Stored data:
-- pv_equiv track=rewrite | github.com/rubybui/seatmap-testing | src/seat-nhqd-gen.py | generate_numbers
-- ===== SOURCE A (Python) =====
-- def generate_numbers(parity, start, end, direction):
--     """
--     Builds a list of seat numbers from `start`..`end` (inclusive),
--     filtered by parity ('odd', 'even', or 'all'),
--     then sorted ascending or descending.
--     """
--     low, high = (min(start, end), max(start, end))
--     all_nums = range(low, high + 1)
--
--     if parity == "odd":
--         nums = [n for n in all_nums if n % 2 == 1]
--     elif parity == "even":
--         nums = [n for n in all_nums if n % 2 == 0]
--     else:  # 'all'
--         nums = list(all_nums)
--
--     if direction == "asc":
--         nums.sort()
--     else:  # 'desc'
--         nums.sort(reverse=True)
--
--     return nums
-- ===== SOURCE B (Python) =====
-- def generate_numbers(parity, start, end, direction):
--     """Arithmetic endpoints + stepped range: no filtering, no sort."""
--     low, high = (start, end) if start <= end else (end, start)
--     if parity == "odd":
--         first, step = (low if low % 2 == 1 else low + 1), 2
--     elif parity == "even":
--         first, step = (low if low % 2 == 0 else low + 1), 2
--     else:
--         first, step = low, 1
--     asc = list(range(first, high + 1, step))
--     return asc if direction == "asc" else asc[::-1]
-- ===== Notes on version B (the rewrite author's own statement) =====
-- stated objective: idiomatic
-- what changed: Replaces the filter-over-full-range plus sort with arithmetically computed first element and step, building the already-ordered stepped range directly and reversing it for 'desc'.
import Mathlib
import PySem

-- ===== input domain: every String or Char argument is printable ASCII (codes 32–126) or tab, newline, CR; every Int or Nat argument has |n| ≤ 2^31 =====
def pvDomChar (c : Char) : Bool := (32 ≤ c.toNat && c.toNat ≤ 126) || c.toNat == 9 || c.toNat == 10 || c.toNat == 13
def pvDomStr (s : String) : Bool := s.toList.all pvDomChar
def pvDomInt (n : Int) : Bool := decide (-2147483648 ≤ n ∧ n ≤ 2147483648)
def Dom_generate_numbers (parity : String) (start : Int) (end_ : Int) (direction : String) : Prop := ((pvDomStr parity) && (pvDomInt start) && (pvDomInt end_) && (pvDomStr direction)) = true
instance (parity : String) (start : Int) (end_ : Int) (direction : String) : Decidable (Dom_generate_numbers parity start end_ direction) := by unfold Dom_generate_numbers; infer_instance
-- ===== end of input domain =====

-- B computes the parity-adjusted first element and step arithmetically and emits the
-- stepped range directly (reversed for 'desc'), instead of filtering the full range and sorting.


-- ===== PORT A =====
def generate_numbers (parity : String) (start : Int) (end_ : Int) (direction : String) : List Int :=
  let low := min start end_
  let high := max start end_
  let all_nums := PySem.List.pyRange low (high + 1) 1
  let nums :=
    if parity == "odd" then all_nums.filter (fun n => PySem.Int.mod n 2 == 1)
    else if parity == "even" then all_nums.filter (fun n => PySem.Int.mod n 2 == 0)
    else all_nums
  if direction == "asc" then PySem.List.sorted nums (fun x => x)
  else PySem.List.sorted nums (fun x => x) true

-- ===== PORT B =====
def generate_numbers_alt (parity : String) (start : Int) (end_ : Int) (direction : String) : List Int :=
  let low := if start ≤ end_ then start else end_
  let high := if start ≤ end_ then end_ else start
  let fs : Int × Int :=
    if parity == "odd" then ((if PySem.Int.mod low 2 == 1 then low else low + 1), 2)
    else if parity == "even" then ((if PySem.Int.mod low 2 == 0 then low else low + 1), 2)
    else (low, 1)
  let asc := PySem.List.pyRange fs.1 (high + 1) fs.2
  if direction == "asc" then asc else asc.reverse

-- ===== PRECONDITION & SPEC =====
def Spec_generate_numbers (parity : String) (start : Int) (end_ : Int) (direction : String) (out : List Int) : Prop := out = generate_numbers_alt parity start end_ direction
instance (parity : String) (start : Int) (end_ : Int) (direction : String) (out : List Int) : Decidable (Spec_generate_numbers parity start end_ direction out) := by unfold Spec_generate_numbers; infer_instance

-- ===== CLAIM (what is proved, stated in full; the proofs are below) =====
def Claim_equal_generate_numbers : Prop := ∀ (parity : String) (start : Int) (end_ : Int) (direction : String), Dom_generate_numbers parity start end_ direction → Spec_generate_numbers parity start end_ direction (generate_numbers parity start end_ direction)

-- ===== LEMMAS AND PROOFS =====

lemma pyRange_two_nil (a b : Int) (h : b ≤ a) : PySem.List.pyRange a b 2 = [] := by
  rw [PySem.List.pyRange_of_pos _ _ (by norm_num : (0:Int) < 2)]
  rw [if_neg (by omega)]
  simp

lemma pyRange_two_cons (a b : Int) (h : a < b) :
    PySem.List.pyRange a b 2 = a :: PySem.List.pyRange (a + 2) b 2 := by
  rw [PySem.List.pyRange_of_pos _ _ (by norm_num : (0:Int) < 2),
      PySem.List.pyRange_of_pos _ _ (by norm_num : (0:Int) < 2)]
  have h2 : (if a < b then ((b - a + 2 - 1) / 2).toNat else 0)
      = (if a + 2 < b then ((b - (a + 2) + 2 - 1) / 2).toNat else 0) + 1 := by
    split_ifs <;> omega
  rw [h2, List.range_succ_eq_map, List.map_cons, List.map_map]
  simp only [Nat.cast_zero, mul_zero, add_zero]
  congr 1
  apply List.map_congr_left
  intro k _
  simp only [Function.comp_apply]
  push_cast
  ring

-- filter-by-parity of a unit range is a stepped range starting at the first matching value
lemma filter_pyRange_parity (r : Int) (hr : r = 0 ∨ r = 1) (n : Nat) :
    ∀ a b : Int, (b - a).toNat = n →
    (PySem.List.pyRange a b 1).filter (fun x => PySem.Int.mod x 2 == r)
      = PySem.List.pyRange (if PySem.Int.mod a 2 == r then a else a + 1) b 2 := by
  induction n with
  | zero =>
    intro a b hab
    rw [PySem.List.pyRange_one_eq_nil (by omega)]
    rw [pyRange_two_nil _ _ (by split_ifs <;> omega)]
    simp
  | succ n ih =>
    intro a b hab
    have hlt : a < b := by omega
    have hma : PySem.Int.mod a 2 = a % 2 := PySem.Int.mod_eq_emod_of_pos (by norm_num)
    have hma1 : PySem.Int.mod (a + 1) 2 = (a + 1) % 2 := PySem.Int.mod_eq_emod_of_pos (by norm_num)
    rw [PySem.List.pyRange_one_cons hlt, List.filter_cons]
    by_cases hc : PySem.Int.mod a 2 = r
    · have hnc : ¬ PySem.Int.mod (a + 1) 2 = r := by rw [hma1]; rw [hma] at hc; omega
      have hthis := ih (a + 1) b (by omega)
      rw [if_neg (by simpa using hnc)] at hthis
      rw [if_pos (by simpa using hc), if_pos (by simpa using hc), hthis,
          show a + 1 + 1 = a + 2 by ring, ← pyRange_two_cons a b hlt]
    · have hc' : PySem.Int.mod (a + 1) 2 = r := by
        rw [hma1]; rw [hma] at hc; rcases hr with h | h <;> omega
      have hthis := ih (a + 1) b (by omega)
      rw [if_pos (by simpa using hc')] at hthis
      rw [if_neg (by simpa using hc), if_neg (by simpa using hc)]
      exact hthis

lemma sorted_id_of_pairwise (nums : List Int) (h : nums.Pairwise (· < ·)) :
    PySem.List.sorted nums (fun x => x) = nums :=
  PySem.List.sorted_eq_self_of_pairwise _ _ (h.imp le_of_lt)

lemma sorted_rev_id_of_pairwise (nums : List Int) (h : nums.Pairwise (· < ·)) :
    PySem.List.sorted nums (fun x => x) true = nums.reverse :=
  PySem.List.sorted_rev_eq_of_perm_of_pairwise_gt _ _ _ (List.reverse_perm nums)
    (by rw [List.pairwise_reverse]; exact h)

-- ===== VERDICT (by name: the statement is the Claim_ definition above) =====
theorem generate_numbers_spec : Claim_equal_generate_numbers := by
  intro parity start end_ direction _
  unfold Spec_generate_numbers generate_numbers generate_numbers_alt
  simp only [min_def, max_def]
  set low := if start ≤ end_ then start else end_ with hlow
  set high := if start ≤ end_ then end_ else start with hhigh
  have hodd := filter_pyRange_parity 1 (Or.inr rfl) ((high + 1) - low).toNat low (high + 1) rfl
  have heven := filter_pyRange_parity 0 (Or.inl rfl) ((high + 1) - low).toNat low (high + 1) rfl
  have hpw := PySem.List.pairwise_lt_pyRange_one low (high + 1)
  by_cases ho : parity = "odd"
  · simp only [ho, beq_self_eq_true, if_pos]
    rw [hodd]
    by_cases hd : direction = "asc"
    · simp only [hd, beq_self_eq_true, if_pos]
      rw [← hodd]
      exact sorted_id_of_pairwise _ (hpw.filter _)
    · rw [if_neg (show ¬ ((direction == "asc") = true) by simpa using hd), if_neg (show ¬ ((direction == "asc") = true) by simpa using hd)]
      rw [← hodd]
      exact sorted_rev_id_of_pairwise _ (hpw.filter _)
  · rw [if_neg (show ¬ ((parity == "odd") = true) by simpa using ho), if_neg (show ¬ ((parity == "odd") = true) by simpa using ho)]
    by_cases he : parity = "even"
    · simp only [he, beq_self_eq_true, if_pos]
      rw [heven]
      by_cases hd : direction = "asc"
      · simp only [hd, beq_self_eq_true, if_pos]
        rw [← heven]
        exact sorted_id_of_pairwise _ (hpw.filter _)
      · rw [if_neg (show ¬ ((direction == "asc") = true) by simpa using hd), if_neg (show ¬ ((direction == "asc") = true) by simpa using hd)]
        rw [← heven]
        exact sorted_rev_id_of_pairwise _ (hpw.filter _)
    · rw [if_neg (show ¬ ((parity == "even") = true) by simpa using he), if_neg (show ¬ ((parity == "even") = true) by simpa using he)]
      by_cases hd : direction = "asc"
      · simp only [hd, beq_self_eq_true, if_pos]
        exact sorted_id_of_pairwise _ hpw
      · rw [if_neg (show ¬ ((direction == "asc") = true) by simpa using hd), if_neg (show ¬ ((direction == "asc") = true) by simpa using hd)]
        exact sorted_rev_id_of_pairwise _ hpw
-- pv_equiv track=rewrite | github.com/hyunbin1601/carbonAI | react-agent/src/react_agent/rag_tool.py | _extract_section_title
-- ===== SOURCE A (Python) =====
-- def _extract_section_title(content: str, chunk_start_idx: int) -> str:
--     """청크가 속한 섹션 제목 추출 (마크다운 헤더 기반)"""
--     # 청크 시작 위치 이전의 텍스트에서 가장 가까운 헤더 찾기
--     text_before = content[:chunk_start_idx]
--     lines = text_before.split('\n')
--
--     # 역순으로 순회하며 마크다운 헤더 찾기
--     for line in reversed(lines):
--         line = line.strip()
--         if line.startswith('#'):
--             # 마크다운 헤더 제거하고 제목만 반환
--             return line.lstrip('#').strip()
--
--     return ""  # 헤더 없음
-- ===== SOURCE B (Python) =====
-- def _extract_section_title(content: str, chunk_start_idx: int) -> str:
--     # Single character-level pass (a small DFA): no line list, no strip/lstrip --
--     # leading whitespace, the '#' run and surrounding whitespace of each header
--     # line are consumed incrementally; the last completed header title wins.
--     # States: 0 = at line start (skipping leading whitespace), 1 = inside the
--     # '#' run, 2 = whitespace between '#'s and the title, 3 = inside the title,
--     # 4 = a non-header line (skip to newline).
--     state = 0
--     buf = []      # committed title characters (right-stripped so far)
--     pend = []     # pending whitespace inside the title
--     title = ""
--     for ch in content[:chunk_start_idx]:
--         if ch == '\n':
--             if state in (1, 2, 3):
--                 title = ''.join(buf)
--             state, buf, pend = 0, [], []
--         elif state == 0:
--             if ch == '#':
--                 state = 1
--             elif not ch.isspace():
--                 state = 4
--         elif state == 1:
--             if ch == '#':
--                 pass
--             elif ch.isspace():
--                 state = 2
--             else:
--                 state, buf = 3, [ch]
--         elif state == 2:
--             if not ch.isspace():
--                 state, buf = 3, [ch]
--         elif state == 3:
--             if ch.isspace():
--                 pend.append(ch)
--             else:
--                 buf = buf + pend + [ch]
--                 pend = []
--     if state in (1, 2, 3):
--         title = ''.join(buf)
--     return title
-- ===== Notes on version B (the rewrite author's own statement) =====
-- stated objective: alternative
-- what changed: Replaces split-into-lines + reverse scan + strip/lstrip calls by a single character-level DFA pass that trims leading whitespace, the '#' run and trailing whitespace incrementally and keeps the last completed header title.
import Mathlib
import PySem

**What you need to do**. Scan the entries above for the string "track" and copy each line that contains it.

**Response to this exercise**.
-- pv_equiv track=rewrite | github.com/rubybui/seatmap-testing | src/seat-nhqd-gen.py | generate_numbers
-- pv_equiv track=rewrite | github.com/hyunbin1601/carbonAI | react-agent/src/react_agent/rag_tool.py | _extract_section_title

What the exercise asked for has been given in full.